For example on a 2 node Active-Active cluster, “resident” instances would be 2 because if a single node fails, then both instances would failover to the same node. Let’s assume that each node has 24 GB of RAM, OS needs 2 GB of dedicated memory, other applications needs 2 GB , MPA for each SQL Server is 1 GB and both instances need equal amount of memory. So how much “max server memory‟ should you give to each instance in case of a node failure? Let’s say max server memory for each instance is X GB. Using the formula above
SUM (max server memory for “resident” instance/s) + MPA for all instances <= Total Available Memory –(OS memory + Applications)

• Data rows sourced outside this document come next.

-- pv_equiv track=rewrite | github.com/ifmcnichols/2023_advent_of_code | day_01_solution.py | get_first_digit_pt2
-- ===== SOURCE A (Python) =====
-- nums_dict_forward = {
--     "one": 1,
--     "two": 2,
--     "three": 3,
--     "four": 4,
--     "five": 5,
--     "six": 6,
--     "seven": 7,
--     "eight": 8,
--     "nine": 9,
-- }
--
-- nums_dict_backward = {
--     "eno": 1,
--     "owt": 2,
--     "eerht": 3,
--     "rouf": 4,
--     "evif": 5,
--     "xis": 6,
--     "neves": 7,
--     "thgie": 8,
--     "enin": 9,
--     "net": 10
-- }
--
-- def get_first_digit_pt2(entry, forward=True):
--     if forward:
--         nums_dict = nums_dict_forward
--     else:
--         nums_dict = nums_dict_backward
--     for i in range(len(entry)):
--         if entry[i].isdigit():
--             return entry[i]
--         else:
--             for j in range(0, i):
--                 if entry[j:i+1] in nums_dict.keys():
--                     return str(nums_dict[entry[j:i+1]])
-- ===== SOURCE B (Python) =====
-- nums_dict_forward = {
--     "one": 1, "two": 2, "three": 3, "four": 4, "five": 5,
--     "six": 6, "seven": 7, "eight": 8, "nine": 9,
-- }
--
-- nums_dict_backward = {
--     "eno": 1, "owt": 2, "eerht": 3, "rouf": 4, "evif": 5,
--     "xis": 6, "neves": 7, "thgie": 8, "enin": 9, "net": 10,
-- }
--
-- def get_first_digit_pt2(entry, forward=True):
--     nums_dict = nums_dict_forward if forward else nums_dict_backward
--     for i, c in enumerate(entry):
--         if c.isdigit():
--             return c
--         # only a suffix of length 3..5 ending at i can be a spelled number,
--         # longest first (matches the smallest-j-first scan of the naive version)
--         for L in (5, 4, 3):
--             if L <= i + 1:
--                 val = nums_dict.get(entry[i + 1 - L:i + 1])
--                 if val is not None:
--                     return str(val)
--     return None
-- ===== Notes on version B (the rewrite author's own statement) =====
-- stated objective: faster
-- what changed: A scans every start position j in 0..i-1 at each character i (checking each substring entry[j:i+1] against the dict); B checks only the three possible spelled-number lengths 5, 4, 3 as a suffix ending at i (longest first, the same order as A's ascending-j scan), making the per-character work O(1).
import Mathlib
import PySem

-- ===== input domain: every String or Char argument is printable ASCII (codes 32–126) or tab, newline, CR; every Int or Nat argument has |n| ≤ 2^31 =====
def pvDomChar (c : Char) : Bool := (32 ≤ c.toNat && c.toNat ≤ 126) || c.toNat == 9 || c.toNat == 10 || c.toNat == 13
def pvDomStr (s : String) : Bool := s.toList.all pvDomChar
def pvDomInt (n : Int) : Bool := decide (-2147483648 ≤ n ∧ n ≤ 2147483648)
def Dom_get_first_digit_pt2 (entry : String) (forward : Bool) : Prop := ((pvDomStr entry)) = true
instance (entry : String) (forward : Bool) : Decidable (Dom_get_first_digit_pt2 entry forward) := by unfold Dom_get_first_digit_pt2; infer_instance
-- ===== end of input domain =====

-- B replaces A's inner scan over every start position j (O(n) per character, O(n^2) total)
-- by checking only the three possible spelled-number lengths 5,4,3 ending at each position
-- (longest first, the same order as A's ascending-j scan). Objective: faster (asymptotic).

-- ===== PORT A =====
-- the module-level dicts (string keys represented as List Char)
def pvDictF : PySem.Dict (List Char) Int :=
  PySem.Dict.mk [(['o','n','e'],1), (['t','w','o'],2), (['t','h','r','e','e'],3),
    (['f','o','u','r'],4), (['f','i','v','e'],5), (['s','i','x'],6),
    (['s','e','v','e','n'],7), (['e','i','g','h','t'],8), (['n','i','n','e'],9)]

def pvDictB : PySem.Dict (List Char) Int :=
  PySem.Dict.mk [(['e','n','o'],1), (['o','w','t'],2), (['e','e','r','h','t'],3),
    (['r','o','u','f'],4), (['e','v','i','f'],5), (['x','i','s'],6),
    (['n','e','v','e','s'],7), (['t','h','g','i','e'],8), (['e','n','i','n'],9),
    (['n','e','t'],10)]

-- 'for j in range(0, i): if entry[j:i+1] in nums_dict.keys(): return str(nums_dict[entry[j:i+1]])'
def pvInnerA (cs : List Char) (d : PySem.Dict (List Char) Int) (i : Int) : List Int → Option String
  | [] => none
  | j :: js =>
    if d.contains (PySem.List.slice cs (some j) (some (i+1))) then
      some (PySem.Int.toStr (d.getD (PySem.List.slice cs (some j) (some (i+1))) 0))
    else pvInnerA cs d i js

-- 'for i in range(len(entry)): if entry[i].isdigit(): return entry[i] else: <inner loop>'
def pvOuterA (cs : List Char) (d : PySem.Dict (List Char) Int) : List Int → Option String
  | [] => none
  | i :: is =>
    match PySem.List.pyGet? cs i with
    | some c =>
      if PySem.Chars.strIsdigit [c] then some (String.ofList [c])
      else
        match pvInnerA cs d i (PySem.List.pyRange 0 i) with
        | some r => some r
        | none => pvOuterA cs d is
    | none => none  -- unreachable: i ∈ range(len(entry))

def get_first_digit_pt2 (entry : String) (forward : Bool) : Option String :=
  let nums_dict := if forward then pvDictF else pvDictB
  pvOuterA entry.toList nums_dict (PySem.List.pyRange 0 (PySem.Str.len entry))

-- ===== PORT B =====
-- 'if L <= i + 1: val = nums_dict.get(entry[i+1-L:i+1]); if val is not None: return str(val)'
def pvCheck (cs : List Char) (d : PySem.Dict (List Char) Int) (i L : Int) : Option String :=
  if L ≤ i + 1 then
    match d.get? (PySem.List.slice cs (some (i + 1 - L)) (some (i + 1))) with
    | some v => some (PySem.Int.toStr v)
    | none => none
  else none

-- 'for L in (5, 4, 3): …'
def pvTryWords (cs : List Char) (d : PySem.Dict (List Char) Int) (i : Int) : Option String :=
  match pvCheck cs d i 5 with
  | some r => some r
  | none =>
    match pvCheck cs d i 4 with
    | some r => some r
    | none => pvCheck cs d i 3

-- 'for i, c in enumerate(entry): if c.isdigit(): return c else: <three suffix checks>'
def pvOuterB (cs : List Char) (d : PySem.Dict (List Char) Int) : List (Int × Char) → Option String
  | [] => none
  | (i, c) :: rest =>
    if PySem.Chars.strIsdigit [c] then some (String.ofList [c])
    else
      match pvTryWords cs d i with
      | some r => some r
      | none => pvOuterB cs d rest

def get_first_digit_pt2_alt (entry : String) (forward : Bool) : Option String :=
  let nums_dict := if forward then pvDictF else pvDictB
  pvOuterB entry.toList nums_dict (PySem.List.enumerate entry.toList 0)

-- ===== PRECONDITION & SPEC =====
def Spec_get_first_digit_pt2 (entry : String) (forward : Bool) (out : Option String) : Prop := out = get_first_digit_pt2_alt entry forward
instance (entry : String) (forward : Bool) (out : Option String) : Decidable (Spec_get_first_digit_pt2 entry forward out) := by unfold Spec_get_first_digit_pt2; infer_instance

-- ===== CLAIM (what is proved, stated in full; the proofs are below) =====
def Claim_equal_get_first_digit_pt2 : Prop := ∀ (entry : String) (forward : Bool), Dom_get_first_digit_pt2 entry forward → Spec_get_first_digit_pt2 entry forward (get_first_digit_pt2 entry forward)

-- ===== LEMMAS AND PROOFS =====

-- every key of either dict has length 3, 4 or 5
lemma pvKeyLen (d : PySem.Dict (List Char) Int) (hd : d = pvDictF ∨ d = pvDictB)
    (s : List Char) (h : d.contains s = true) :
    s.length = 3 ∨ s.length = 4 ∨ s.length = 5 := by
  rcases hd with rfl | rfl <;>
  · rw [PySem.Dict.contains_iff_mem_keys] at h
    simp [pvDictF, pvDictB, PySem.Dict.keys_mk] at h
    rcases h with rfl|rfl|rfl|rfl|rfl|rfl|rfl|rfl|rfl|rfl <;> simp

lemma pvSliceLen (cs : List Char) (j i : Int) (h0 : 0 ≤ j) (h1 : j ≤ i + 1)
    (h2 : i + 1 ≤ (cs.length : Int)) :
    ((PySem.List.slice cs (some j) (some (i+1))).length : Int) = i + 1 - j := by
  rw [PySem.List.slice_of_nonneg cs h0 (by omega) (by omega) h2]
  simp
  omega

-- a slice whose length is not 3, 4 or 5 is never a key
lemma pvNotKey (cs : List Char) (d : PySem.Dict (List Char) Int)
    (hd : d = pvDictF ∨ d = pvDictB) (j i : Int) (h0 : 0 ≤ j) (h1 : j ≤ i + 1)
    (h2 : i + 1 ≤ (cs.length : Int))
    (hlen : ¬ (i + 1 - j = 3 ∨ i + 1 - j = 4 ∨ i + 1 - j = 5)) :
    d.contains (PySem.List.slice cs (some j) (some (i+1))) = false := by
  by_contra hc
  have hc' : d.contains (PySem.List.slice cs (some j) (some (i+1))) = true := by
    revert hc; cases d.contains (PySem.List.slice cs (some j) (some (i+1))) <;> simp
  have := pvKeyLen d hd _ hc'
  have hl := pvSliceLen cs j i h0 h1 h2
  omega

lemma pvInnerA_append (cs : List Char) (d : PySem.Dict (List Char) Int) (i : Int)
    (l1 l2 : List Int) :
    pvInnerA cs d i (l1 ++ l2) =
      match pvInnerA cs d i l1 with
      | some r => some r
      | none => pvInnerA cs d i l2 := by
  induction l1 with
  | nil => simp [pvInnerA]
  | cons j js ih =>
    simp only [List.cons_append, pvInnerA]
    split_ifs with h
    · rfl
    · exact ih

lemma pvInnerA_none (cs : List Char) (d : PySem.Dict (List Char) Int) (i : Int)
    (l : List Int)
    (h : ∀ j ∈ l, d.contains (PySem.List.slice cs (some j) (some (i+1))) = false) :
    pvInnerA cs d i l = none := by
  induction l with
  | nil => rfl
  | cons j js ih =>
    simp only [pvInnerA]
    rw [h j (by simp)]
    simp only [Bool.false_eq_true, if_false]
    exact ih (fun x hx => h x (by simp [hx]))

-- A's membership-then-lookup step equals B's single get? step
lemma pvBranchEq (d : PySem.Dict (List Char) Int) (s : List Char) (z : Option String) :
    (if d.contains s then some (PySem.Int.toStr (d.getD s 0)) else z) =
      match d.get? s with
      | some v => some (PySem.Int.toStr v)
      | none => z := by
  rw [PySem.Dict.contains_eq_isSome_get?]
  cases hg : d.get? s with
  | none => simp
  | some v => simp [PySem.Dict.getD_of_get?_eq_some d 0 hg]

-- the inner scan over all j equals the three bounded suffix checks
lemma pvInnerEq (cs : List Char) (d : PySem.Dict (List Char) Int)
    (hd : d = pvDictF ∨ d = pvDictB) (i : Int) (h0 : 0 ≤ i)
    (hi : i < (cs.length : Int)) :
    pvInnerA cs d i (PySem.List.pyRange 0 i) = pvTryWords cs d i := by
  by_cases h4 : 4 ≤ i
  · rw [PySem.List.pyRange_one_append 0 (i-4) i (by omega) (by omega), pvInnerA_append]
    rw [pvInnerA_none cs d i _ (fun j hj => by
      rw [PySem.List.mem_pyRange_one] at hj
      exact pvNotKey cs d hd j i (by omega) (by omega) (by omega) (by omega))]
    have hr : PySem.List.pyRange (i-4) i = [i-4, i-3, i-2, i-1] := by
      rw [PySem.List.pyRange_one_cons (by omega : i-4 < i), show i-4+1 = i-3 by ring,
          PySem.List.pyRange_one_cons (by omega : i-3 < i), show i-3+1 = i-2 by ring,
          PySem.List.pyRange_one_cons (by omega : i-2 < i), show i-2+1 = i-1 by ring,
          PySem.List.pyRange_one_cons (by omega : i-1 < i), show i-1+1 = i by ring,
          PySem.List.pyRange_one_eq_nil (by omega : i ≤ i)]
    rw [hr]
    simp only [pvInnerA, pvTryWords, pvCheck]
    rw [if_pos (show (5:Int) ≤ i + 1 by omega), if_pos (show (4:Int) ≤ i + 1 by omega),
        if_pos (show (3:Int) ≤ i + 1 by omega),
        show i + 1 - 5 = i - 4 by ring, show i + 1 - 4 = i - 3 by ring,
        show i + 1 - 3 = i - 2 by ring]
    rw [pvNotKey cs d hd (i-1) i (by omega) (by omega) (by omega) (by omega)]
    simp only [Bool.false_eq_true, if_false]
    rw [pvBranchEq, pvBranchEq, pvBranchEq]
    cases d.get? (PySem.List.slice cs (some (i-4)) (some (i+1))) <;>
      cases d.get? (PySem.List.slice cs (some (i-3)) (some (i+1))) <;>
      cases d.get? (PySem.List.slice cs (some (i-2)) (some (i+1))) <;> rfl
  · have hcase : i = 0 ∨ i = 1 ∨ i = 2 ∨ i = 3 := by omega
    rcases hcase with rfl | rfl | rfl | rfl
    · rw [show PySem.List.pyRange 0 0 = [] from by decide]
      rfl
    · rw [show PySem.List.pyRange 0 1 = [0] from by decide]
      simp only [pvInnerA]
      rw [pvNotKey cs d hd 0 1 (by omega) (by omega) (by omega) (by omega)]
      rfl
    · rw [show PySem.List.pyRange 0 2 = [0, 1] from by decide]
      simp only [pvInnerA, pvTryWords, pvCheck]
      rw [pvNotKey cs d hd 1 2 (by omega) (by omega) (by omega) (by omega)]
      simp only [Bool.false_eq_true, if_false]
      rw [pvBranchEq]
      norm_num
    · rw [show PySem.List.pyRange 0 3 = [0, 1, 2] from by decide]
      simp only [pvInnerA, pvTryWords, pvCheck]
      rw [pvNotKey cs d hd 2 3 (by omega) (by omega) (by omega) (by omega)]
      simp only [Bool.false_eq_true, if_false]
      rw [pvBranchEq, pvBranchEq]
      norm_num
      cases d.get? (PySem.List.slice cs none (some 4)) <;>
        cases d.get? (PySem.List.slice cs (some 1) (some 4)) <;> rfl

-- the outer loops agree position by position
lemma pvOuterEq (cs : List Char) (d : PySem.Dict (List Char) Int)
    (hd : d = pvDictF ∨ d = pvDictB) :
    ∀ (n k : Nat), cs.length - k = n →
      pvOuterA cs d (PySem.List.pyRange (k : Int) (cs.length : Int)) =
        pvOuterB cs d (PySem.List.enumerate (cs.drop k) (k : Int)) := by
  intro n
  induction n with
  | zero =>
    intro k hk
    rw [List.drop_eq_nil_of_le (by omega), PySem.List.pyRange_one_eq_nil (by exact_mod_cast (by omega : cs.length ≤ k))]
    rfl
  | succ m ih =>
    intro k hk
    have hklen : k < cs.length := by omega
    rw [PySem.List.pyRange_one_cons (by exact_mod_cast hklen), List.drop_eq_getElem_cons hklen]
    simp only [PySem.List.enumerate, pvOuterA, pvOuterB]
    have hget : PySem.List.pyGet? cs (k : Int) = some cs[k] := by
      rw [PySem.List.pyGet?_natCast, List.getElem?_eq_getElem hklen]
    rw [hget]
    have hih := ih (k + 1) (by omega)
    push_cast at hih
    by_cases hdig : PySem.Chars.strIsdigit [cs[k]] = true
    · simp only [hdig, if_true]
    · simp only [hdig]
      rw [pvInnerEq cs d hd (k : Int) (by omega) (by exact_mod_cast hklen)]
      cases pvTryWords cs d (k : Int) with
      | none => exact hih
      | some r => rfl

-- ===== VERDICT (by name: the statement is the Claim_ definition above) =====
theorem get_first_digit_pt2_spec : Claim_equal_get_first_digit_pt2 := by
  intro entry forward _
  unfold Spec_get_first_digit_pt2 get_first_digit_pt2 get_first_digit_pt2_alt
  have hd : (if forward then pvDictF else pvDictB) = pvDictF ∨
      (if forward then pvDictF else pvDictB) = pvDictB := by
    cases forward <;> simp
  have h := pvOuterEq entry.toList _ hd entry.toList.length 0 (by omega)
  simpa [PySem.Str.len] using h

(X+ X) + 1GB * 2 <= 24 – (2GB + 2GB)
X<= 9 GB
i.e. “max server memory” for each SQL Server instance should be configured as 9GB in this scenario. For more information on SQL Server memory configuration, please refer to this article – Server Memory Options
4. Consider adding a third passive node to the 2-node cluster
As discussed above, when using the Active-Active configuration on a 2 node cluster, each instance is configured to use far lesser amount of memory than what is available on each node. For example on a 2 node cluster with 24GB of physical memory on each node, assuming that the OS and other application need 4 GB and the MPA for each SQL instance is 1 GB, only 9 GB of memory can be allocated to each instance. However, if we add a third passive node to this cluster, the number of “resident” instances becomes 1 instead of 2. In that case, we can allocate as much as 19 GB of memory to each instance by using the above formulae. Adding a third node would also provide an added advantage of having additional resources such as CPU, network and I/O on the third passive node to address planned/unplanned failover without causing performance degradation.
If you are using Mount Points
1. Mount Point Best Practices
SQL Server 2005 and later versions failover clustered instances fully support mounted drives if the mounted drive is hosted by a cluster drive with a drive letter assigned. When mount points are being used together with the physical disks, each mount point must appear as a cluster resource. Additionally, each mount point must also be added as a SQL Server dependency. If only the root physical disks dependency is added and the mount points are not added, database corruption will occur on failover. Database corruption may also occur when SQL Server is restarted without failing over. For more information please refer to these articles -
- SQL Server support for mounted volumes
- How to configure volume mount points on a Microsoft Cluster Server
To avoid any issues during SQL Server installation, it is recommended to verify that Mount Points are configured and working properly. To verify that mount points are working correctly, try copying/creating files on mounted volumes. Also make sure that the root volumes and the mounted volumes appear as “Available Storage” in the Failover Cluster Manager and rename the mounted volumes to display their logical function.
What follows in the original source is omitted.